Richey Loaner inherited $2105.22 from a not-so-rich uncle. If Richie deposits his money into an account that pays 3% compounded continuously for t years, then the function A(t)=2105.22e^0.03t gives the account balance after t years.
(a) Find Richie’s account balance 6 years from now.
(b) Show all the work to algebraically find the number of years it will take for Richie
to become a millionaire ($1,000,000)? Show all steps to solve algebraically.
you have the formula.
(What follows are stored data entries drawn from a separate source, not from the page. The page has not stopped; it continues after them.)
-- pv_equiv track=rewrite | github.com/legofanclub/advent-of-code-2024 | day_15/q2.py | get_all_pushes_above
-- ===== SOURCE A (Python) =====
-- def get_all_pushes_above(i, j, warehouse, seen):
--     """returns the set of all box parts that will be pushed upwards by pushing the initial box part up"""
--     if (i, j) in seen:
--         return set()
--     else:
--         seen.add((i, j))
--
--     apu = set([(i, j)])
--     if warehouse[i][j] == "[":
--         return (
--             apu
--             | get_all_pushes_above(i, j + 1, warehouse, seen)
--             | get_all_pushes_above(i - 1, j, warehouse, seen)
--         )
--     elif warehouse[i][j] == "]":
--         return (
--             apu
--             | get_all_pushes_above(i, j - 1, warehouse, seen)
--             | get_all_pushes_above(i - 1, j, warehouse, seen)
--         )
--     else:
--         return set()
-- ===== SOURCE B (Python) =====
-- def get_all_pushes_above(i, j, warehouse, seen):
--     """returns the set of all box parts that will be pushed upwards by pushing the initial box part up"""
--     result = set()
--     stack = [(i, j)]
--     while stack:
--         a, b = stack.pop()
--         if (a, b) in seen:
--             continue
--         seen.add((a, b))
--         c = warehouse[a][b]
--         if c == "[":
--             result.add((a, b))
--             stack.append((a - 1, b))
--             stack.append((a, b + 1))
--         elif c == "]":
--             result.add((a, b))
--             stack.append((a - 1, b))
--             stack.append((a, b - 1))
--     return result
-- ===== Notes on version B (the rewrite author's own statement) =====
-- stated objective: alternative
-- what changed: Replaces A's recursive DFS (set unions of recursive calls sharing a mutated seen set) by an iterative DFS with an explicit stack and a single accumulated result set.
import Mathlib
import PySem
-- pv_equiv track=rewrite | github.com/resistics/resistics-readers | resistics_readers/metronix/calibration.py | _get_chopper_lines
-- ===== SOURCE A (Python) =====
-- from typing import List, Tuple
--
-- def _get_chopper_lines(lines: List[str]) -> Tuple[int, int]:
--     """Get the lines indices for starting chopper on and chopper off data
--
--     Parameters
--     ----------
--     lines : List[str]
--         A list of strings read in from a Metronix calibration file
--
--     Returns
--     -------
--     il_chopper_on : int
--         Line number for chopper on
--     il_chopper_off : int
--         Line number for chopper off
--     """
--     il_chopper_on: int = 0
--     il_chopper_off: int = 0
--     for il, line in enumerate(lines):
--         if "Chopper On" in line:
--             il_chopper_on = il
--         if "Chopper Off" in line:
--             il_chopper_off = il
--     return il_chopper_on, il_chopper_off
-- ===== SOURCE B (Python) =====
-- from typing import List, Tuple
--
-- def _get_chopper_lines(lines: List[str]) -> Tuple[int, int]:
--     """Scan from the end; record the first (i.e. last overall) occurrence of
--     each marker and stop as soon as both are found."""
--     il_chopper_on = 0
--     il_chopper_off = 0
--     found_on = False
--     found_off = False
--     il = len(lines) - 1
--     for line in reversed(lines):
--         if not found_on and "Chopper On" in line:
--             il_chopper_on = il
--             found_on = True
--         if not found_off and "Chopper Off" in line:
--             il_chopper_off = il
--             found_off = True
--         if found_on and found_off:
--             break
--         il -= 1
--     return il_chopper_on, il_chopper_off
-- ===== Notes on version B (the rewrite author's own statement) =====
-- stated objective: alternative
-- what changed: Replaces the full forward scan that keeps overwriting the two indices by a backward scan over reversed(lines) that records each marker's last occurrence on first sight and breaks as soon as both are found.
import Mathlib
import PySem

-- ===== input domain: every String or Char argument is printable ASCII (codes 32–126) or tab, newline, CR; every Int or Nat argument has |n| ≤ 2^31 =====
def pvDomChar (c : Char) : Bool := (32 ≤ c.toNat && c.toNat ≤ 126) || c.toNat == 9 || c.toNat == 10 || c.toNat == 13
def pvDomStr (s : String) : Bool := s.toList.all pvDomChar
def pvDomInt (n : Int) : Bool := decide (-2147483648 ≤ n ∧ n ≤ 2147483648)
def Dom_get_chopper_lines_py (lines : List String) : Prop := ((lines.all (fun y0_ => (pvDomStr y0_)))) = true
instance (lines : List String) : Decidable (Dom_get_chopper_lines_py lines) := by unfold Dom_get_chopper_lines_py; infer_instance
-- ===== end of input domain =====

-- B replaces A's full forward scan by a backward scan with early exit once both markers are found (alternative decomposition, same result).


-- ===== PORT A =====
def get_chopper_lines_py (lines : List String) : Int × Int :=
  (PySem.List.enumerate lines 0).foldl
    (fun (st : Int × Int) (p : Int × String) =>
      let st1 := if PySem.Str.isIn "Chopper On" p.2 then (p.1, st.2) else st
      if PySem.Str.isIn "Chopper Off" p.2 then (st1.1, p.1) else st1)
    (0, 0)

-- ===== PORT B =====
-- the loop over reversed(lines), with il counting down and the break when both are found
def gclGoAlt (il onI offI : Int) (fOn fOff : Bool) : List String → Int × Int
  | [] => (onI, offI)
  | line :: rest =>
    let s1 := if !fOn && PySem.Str.isIn "Chopper On" line then (il, true) else (onI, fOn)
    let s2 := if !fOff && PySem.Str.isIn "Chopper Off" line then (il, true) else (offI, fOff)
    if s1.2 && s2.2 then (s1.1, s2.1)
    else gclGoAlt (il - 1) s1.1 s2.1 s1.2 s2.2 rest

def get_chopper_lines_py_alt (lines : List String) : Int × Int :=
  gclGoAlt ((lines.length : Int) - 1) 0 0 false false lines.reverse

-- ===== PRECONDITION & SPEC =====
def Spec_get_chopper_lines_py (lines : List String) (out : Int × Int) : Prop := out = get_chopper_lines_py_alt lines
instance (lines : List String) (out : Int × Int) : Decidable (Spec_get_chopper_lines_py lines out) := by unfold Spec_get_chopper_lines_py; infer_instance

-- ===== CLAIM (what is proved, stated in full; the proofs are below) =====
def Claim_equal_get_chopper_lines_py : Prop := ∀ (lines : List String), Dom_get_chopper_lines_py lines → Spec_get_chopper_lines_py lines (get_chopper_lines_py lines)

-- ===== LEMMAS AND PROOFS =====

-- last index at which p holds (default d), phrased as A's one-component fold
def gclLast (p : String → Bool) (xs : List String) (d : Int) : Int :=
  (PySem.List.enumerate xs 0).foldl (fun a q => if p q.2 then q.1 else a) d

theorem gclLast_snoc (p : String → Bool) (xs : List String) (x : String) (d : Int) :
    gclLast p (xs ++ [x]) d = if p x then (xs.length : Int) else gclLast p xs d := by
  simp [gclLast, PySem.List.enumerate_append]

-- A's pair fold splits into the two component folds
theorem gclA_split (ps : List (Int × String)) (a b : Int) :
    ps.foldl
      (fun (st : Int × Int) (p : Int × String) =>
        let st1 := if PySem.Str.isIn "Chopper On" p.2 then (p.1, st.2) else st
        if PySem.Str.isIn "Chopper Off" p.2 then (st1.1, p.1) else st1)
      (a, b)
    = (ps.foldl (fun a q => if PySem.Str.isIn "Chopper On" q.2 then q.1 else a) a,
       ps.foldl (fun b q => if PySem.Str.isIn "Chopper Off" q.2 then q.1 else b) b) := by
  induction ps generalizing a b with
  | nil => rfl
  | cons q ps ih =>
    simp only [List.foldl_cons]
    have hst : (let st1 := if PySem.Str.isIn "Chopper On" q.2 then (q.1, b) else (a, b);
        if PySem.Str.isIn "Chopper Off" q.2 then (st1.1, q.1) else st1)
        = ((if PySem.Str.isIn "Chopper On" q.2 then q.1 else a),
           (if PySem.Str.isIn "Chopper Off" q.2 then q.1 else b)) := by
      by_cases h1 : PySem.Str.isIn "Chopper On" q.2 <;>
        by_cases h2 : PySem.Str.isIn "Chopper Off" q.2 <;> simp_all
    rw [hst, ih]

theorem gclGoAlt_spec (xs : List String) (onI offI : Int) (fOn fOff : Bool) :
    gclGoAlt ((xs.length : Int) - 1) onI offI fOn fOff xs.reverse
    = ((if fOn then onI else gclLast (fun l => PySem.Str.isIn "Chopper On" l) xs onI),
       (if fOff then offI else gclLast (fun l => PySem.Str.isIn "Chopper Off" l) xs offI)) := by
  induction xs using List.reverseRecOn generalizing onI offI fOn fOff with
  | nil => simp [gclGoAlt, gclLast, PySem.List.enumerate]
  | append_singleton ys x ih =>
    rw [List.reverse_append, List.reverse_singleton, List.singleton_append]
    have hlen : ((ys ++ [x]).length : Int) - 1 = (ys.length : Int) := by
      simp
    rw [hlen, gclGoAlt]
    simp only [gclLast_snoc]
    by_cases hOn : PySem.Str.isIn "Chopper On" x <;>
      by_cases hOff : PySem.Str.isIn "Chopper Off" x <;>
        cases fOn <;> cases fOff <;>
          simp_all

-- ===== VERDICT (by name: the statement is the Claim_ definition above) =====
theorem get_chopper_lines_py_spec : Claim_equal_get_chopper_lines_py := by
  intro lines _
  show get_chopper_lines_py lines = get_chopper_lines_py_alt lines
  rw [get_chopper_lines_py, get_chopper_lines_py_alt, gclA_split, gclGoAlt_spec]
  simp [gclLast]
Just plug in t=6
To find how long it takes to get to a million,
2105.22e^0.03t = 1000000
e^.03t = 475
.03t = ln 475 = 6.1633
t = 205.44 years
Looks like 3% isn't gonna cut it, especially if you include inflation.
y=x+3
y=4x
To find Richie's account balance 6 years from now, we can use the formula A(t) = 2105.22e^(0.03t).
(a) For t = 6, we substitute the value into the equation:
A(6) = 2105.22e^(0.03*6)
Calculating this, we have:
A(6) = 2105.22e^(0.18)
Using a calculator, we find that e^(0.18) ≈ 1.1977. Multiplying this by 2105.22, we get:
A(6) ≈ 2105.22 * 1.1977 ≈ 2518.81
So Richie's account balance 6 years from now would be approximately $2518.81.
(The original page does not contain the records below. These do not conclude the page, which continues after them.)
-- pv_equiv track=rewrite | github.com/whisperengine-ai/whisperengine-v2 | src/prompts/cdl_ai_integration.py | _select_template_by_preference
-- ===== SOURCE A (Python) =====
-- def _select_template_by_preference(templates: list, preference: str) -> str:
--     """Select template based on database-driven question preference"""
--     if not templates:
--         return ""
--
--     # Map preferences to template selection logic
--     preference_lower = preference.lower()
--
--     if preference_lower == 'origin' or preference_lower == 'experience':
--         # Prefer "How did you" templates for origin/experience questions
--         for template in templates:
--             if 'How did you' in template or 'What got you' in template:
--                 return template
--
--     elif preference_lower == 'specifics':
--         # Prefer "What aspects" or "What's your favorite" for specifics
--         for template in templates:
--             if 'What aspects' in template or 'favorite' in template or 'type of' in template:
--                 return template
--
--     elif preference_lower == 'location':
--         # Prefer "Where do you" templates for location questions
--         for template in templates:
--             if 'Where do you' in template or 'place for' in template:
--                 return template
--
--     elif preference_lower == 'community':
--         # Prefer community/social templates
--         for template in templates:
--             if 'others' in template or 'people' in template or 'share' in template:
--                 return template
--
--     # Fallback to first template
--     return templates[0]
-- ===== SOURCE B (Python) =====
-- # Keyword-major: compute each keyword's first matching index, take the minimum.
-- def _first_index(templates, kw):
--     for i, t in enumerate(templates):
--         if kw in t:
--             return i
--     return len(templates)
--
--
-- def _select_template_by_preference(templates: list, preference: str) -> str:
--     if not templates:
--         return ""
--     p = preference.lower()
--     if p in ('origin', 'experience'):
--         kws = ('How did you', 'What got you')
--     elif p == 'specifics':
--         kws = ('What aspects', 'favorite', 'type of')
--     elif p == 'location':
--         kws = ('Where do you', 'place for')
--     elif p == 'community':
--         kws = ('others', 'people', 'share')
--     else:
--         kws = ()
--     best = min((_first_index(templates, kw) for kw in kws), default=len(templates))
--     return templates[best] if best < len(templates) else templates[0]
-- ===== Notes on version B (the rewrite author's own statement) =====
-- stated objective: alternative
-- what changed: Keyword-major instead of template-major: B computes each keyword's first matching index in a separate pass and returns the template at the minimum index (default len -> fallback), instead of A's four duplicated branch-loops scanning templates for the first one containing any keyword.
import Mathlib
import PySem

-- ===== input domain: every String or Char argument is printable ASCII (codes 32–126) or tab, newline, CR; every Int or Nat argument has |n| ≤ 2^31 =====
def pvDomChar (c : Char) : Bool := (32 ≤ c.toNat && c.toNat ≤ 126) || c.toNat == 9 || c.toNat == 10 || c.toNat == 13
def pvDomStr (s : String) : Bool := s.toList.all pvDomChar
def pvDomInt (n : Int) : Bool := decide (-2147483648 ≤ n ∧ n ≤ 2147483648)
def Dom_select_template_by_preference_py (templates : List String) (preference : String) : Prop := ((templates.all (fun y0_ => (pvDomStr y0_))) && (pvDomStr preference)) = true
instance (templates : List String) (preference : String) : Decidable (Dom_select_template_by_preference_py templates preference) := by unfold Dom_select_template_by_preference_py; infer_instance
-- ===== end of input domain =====

-- B is keyword-major: one pass per keyword computing its first matching index, then the
-- minimum index wins — instead of A's template-major first-match branch loops (alternative).

-- ===== PORT A =====
-- each of A's four 'for template in templates' loops, transliterated
def loopOrigin : List String → Option String
  | [] => none
  | t :: r =>
    if PySem.Str.isIn "How did you" t || PySem.Str.isIn "What got you" t then some t
    else loopOrigin r

def loopSpecifics : List String → Option String
  | [] => none
  | t :: r =>
    if PySem.Str.isIn "What aspects" t || PySem.Str.isIn "favorite" t || PySem.Str.isIn "type of" t then some t
    else loopSpecifics r

def loopLocation : List String → Option String
  | [] => none
  | t :: r =>
    if PySem.Str.isIn "Where do you" t || PySem.Str.isIn "place for" t then some t
    else loopLocation r

def loopCommunity : List String → Option String
  | [] => none
  | t :: r =>
    if PySem.Str.isIn "others" t || PySem.Str.isIn "people" t || PySem.Str.isIn "share" t then some t
    else loopCommunity r

def select_template_by_preference_py (templates : List String) (preference : String) : String :=
  match templates with
  | [] => ""
  | t0 :: _ =>
    let pl := PySem.Str.lower preference
    if pl == "origin" || pl == "experience" then
      match loopOrigin templates with
      | some t => t
      | none => t0
    else if pl == "specifics" then
      match loopSpecifics templates with
      | some t => t
      | none => t0
    else if pl == "location" then
      match loopLocation templates with
      | some t => t
      | none => t0
    else if pl == "community" then
      match loopCommunity templates with
      | some t => t
      | none => t0
    else t0

-- ===== PORT B =====
-- Source B's _first_index: index of the first template containing kw, or len(templates) if none
-- (the recursion returns exactly len(templates) when no element matches).
def firstIndex (templates : List String) (kw : String) : Nat :=
  match templates with
  | [] => 0
  | t :: r => if PySem.Str.isIn kw t then 0 else 1 + firstIndex r kw

def select_template_by_preference_py_alt (templates : List String) (preference : String) : String :=
  match templates with
  | [] => ""
  | t0 :: _ =>
    let p := PySem.Str.lower preference
    let kws : List String :=
      if p == "origin" || p == "experience" then ["How did you", "What got you"]
      else if p == "specifics" then ["What aspects", "favorite", "type of"]
      else if p == "location" then ["Where do you", "place for"]
      else if p == "community" then ["others", "people", "share"]
      else []
    -- min(…, default=len(templates))
    let best := ((kws.map (firstIndex templates)).min?).getD templates.length
    if best < templates.length then templates.getD best "" else t0

-- ===== PRECONDITION & SPEC =====
def Spec_select_template_by_preference_py (templates : List String) (preference : String) (out : String) : Prop := out = select_template_by_preference_py_alt templates preference
instance (templates : List String) (preference : String) (out : String) : Decidable (Spec_select_template_by_preference_py templates preference out) := by unfold Spec_select_template_by_preference_py; infer_instance

-- ===== CLAIM =====
def Claim_equal_select_template_by_preference_py : Prop := ∀ (templates : List String) (preference : String), Dom_select_template_by_preference_py templates preference → Spec_select_template_by_preference_py templates preference (select_template_by_preference_py templates preference)

-- ===== LEMMAS AND PROOFS =====
-- generic first-match index with sentinel = length
def fidx (p : String → Bool) : List String → Nat
  | [] => 0
  | t :: r => if p t then 0 else 1 + fidx p r

theorem firstIndex_eq (ts : List String) (kw : String) :
    firstIndex ts kw = fidx (fun t => PySem.Str.isIn kw t) ts := by
  induction ts with
  | nil => rfl
  | cons t r ih => rw [firstIndex, fidx]; rw [ih]

theorem fidx_le (p : String → Bool) (ts : List String) : fidx p ts ≤ ts.length := by
  induction ts with
  | nil => simp [fidx]
  | cons t r ih => rw [fidx]; split <;> simp <;> omega

theorem fidx_or (p q : String → Bool) (ts : List String) :
    fidx (fun t => p t || q t) ts = min (fidx p ts) (fidx q ts) := by
  induction ts with
  | nil => rfl
  | cons t r ih =>
    simp only [fidx, ih]
    by_cases hp : p t <;> by_cases hq : q t <;> simp [hp, hq] <;> omega

theorem matchFind (p : String → Bool) (ts : List String) (t0 : String) :
    (match ts.find? p with | some t => t | none => t0) =
      if fidx p ts < ts.length then ts.getD (fidx p ts) "" else t0 := by
  induction ts with
  | nil => rfl
  | cons t r ih =>
    rw [List.find?_cons, fidx]
    by_cases hp : p t
    · simp [hp]
    · have hle := fidx_le p r
      simp only [hp, Bool.false_eq_true, if_false, ih, List.length_cons]
      by_cases h : fidx p r < r.length
      · rw [if_pos h, if_pos (by omega), Nat.add_comm, List.getD_cons_succ]
      · rw [if_neg h, if_neg (by omega)]

theorem loopOrigin_eq (ts : List String) :
    loopOrigin ts = ts.find? (fun t => PySem.Str.isIn "How did you" t || PySem.Str.isIn "What got you" t) := by
  induction ts with
  | nil => rfl
  | cons t r ih => rw [loopOrigin, List.find?_cons]; cases h : (PySem.Str.isIn "How did you" t || PySem.Str.isIn "What got you" t) <;> simp [h, ih]

theorem loopSpecifics_eq (ts : List String) :
    loopSpecifics ts = ts.find? (fun t => PySem.Str.isIn "What aspects" t || PySem.Str.isIn "favorite" t || PySem.Str.isIn "type of" t) := by
  induction ts with
  | nil => rfl
  | cons t r ih => rw [loopSpecifics, List.find?_cons]; cases h : (PySem.Str.isIn "What aspects" t || PySem.Str.isIn "favorite" t || PySem.Str.isIn "type of" t) <;> simp [h, ih]

theorem loopLocation_eq (ts : List String) :
    loopLocation ts = ts.find? (fun t => PySem.Str.isIn "Where do you" t || PySem.Str.isIn "place for" t) := by
  induction ts with
  | nil => rfl
  | cons t r ih => rw [loopLocation, List.find?_cons]; cases h : (PySem.Str.isIn "Where do you" t || PySem.Str.isIn "place for" t) <;> simp [h, ih]

theorem loopCommunity_eq (ts : List String) :
    loopCommunity ts = ts.find? (fun t => PySem.Str.isIn "others" t || PySem.Str.isIn "people" t || PySem.Str.isIn "share" t) := by
  induction ts with
  | nil => rfl
  | cons t r ih => rw [loopCommunity, List.find?_cons]; cases h : (PySem.Str.isIn "others" t || PySem.Str.isIn "people" t || PySem.Str.isIn "share" t) <;> simp [h, ih]

-- A two-keyword branch agrees with B's min-index computation
theorem branch2 (ts : List String) (t0 k1 k2 : String) :
    (match ts.find? (fun t => PySem.Str.isIn k1 t || PySem.Str.isIn k2 t) with | some t => t | none => t0) =
      (let best := (([k1, k2].map (firstIndex ts)).min?).getD ts.length
       if best < ts.length then ts.getD best "" else t0) := by
  simp only [List.map, List.min?, List.foldl, Option.getD, firstIndex_eq]
  rw [matchFind, fidx_or]

theorem branch3 (ts : List String) (t0 k1 k2 k3 : String) :
    (match ts.find? (fun t => PySem.Str.isIn k1 t || PySem.Str.isIn k2 t || PySem.Str.isIn k3 t) with | some t => t | none => t0) =
      (let best := (([k1, k2, k3].map (firstIndex ts)).min?).getD ts.length
       if best < ts.length then ts.getD best "" else t0) := by
  simp only [List.map, List.min?, List.foldl, Option.getD, firstIndex_eq]
  rw [matchFind, fidx_or, fidx_or, Nat.min_assoc]

-- ===== VERDICT =====
theorem select_template_by_preference_py_spec : Claim_equal_select_template_by_preference_py := by
  intro templates preference _
  unfold Spec_select_template_by_preference_py
  unfold select_template_by_preference_py select_template_by_preference_py_alt
  cases templates with
  | nil => rfl
  | cons t0 rest =>
    simp only []
    generalize PySem.Str.lower preference = pl
    by_cases h1 : (pl == "origin" || pl == "experience") = true
    · simp only [h1, if_true, loopOrigin_eq]; exact branch2 _ _ _ _
    by_cases h2 : pl == "specifics"
    · simp only [h1, h2, if_false, if_true, loopSpecifics_eq]; exact branch3 _ _ _ _ _
    by_cases h3 : pl == "location"
    · simp only [h1, h2, h3, if_false, if_true, loopLocation_eq]; exact branch2 _ _ _ _
    by_cases h4 : pl == "community"
    · simp only [h1, h2, h3, h4, if_false, if_true, loopCommunity_eq]; exact branch3 _ _ _ _ _
    · simp only [h1, h2, h3, h4, if_false, Bool.not_eq_true] at *
      simp [h1, h2, h3, h4]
(b) To find the number of years it will take for Richie to become a millionaire ($1,000,000), we need to solve the equation A(t) = 1000000.
Substituting the values into the equation, we get:
1000000 = 2105.22e^(0.03t)
Dividing both sides of the equation by 2105.22, we have:
e^(0.03t) = 1000000 / 2105.22
Now we need to isolate e^(0.03t). To do this, we take the natural logarithm (ln) of both sides of the equation:
ln(e^(0.03t)) = ln(1000000 / 2105.22)
The natural logarithm and the exponential function e^(0.03t) are inverse functions, so they cancel out:
0.03t = ln(1000000 / 2105.22)
Now we can solve for t by dividing both sides of the equation by 0.03:
t = ln(1000000 / 2105.22) / 0.03
Using a calculator, we find that ln(1000000 / 2105.22) / 0.03 ≈ 52.7
This means it will take approximately 52.7 years for Richie to become a millionaire ($1,000,000).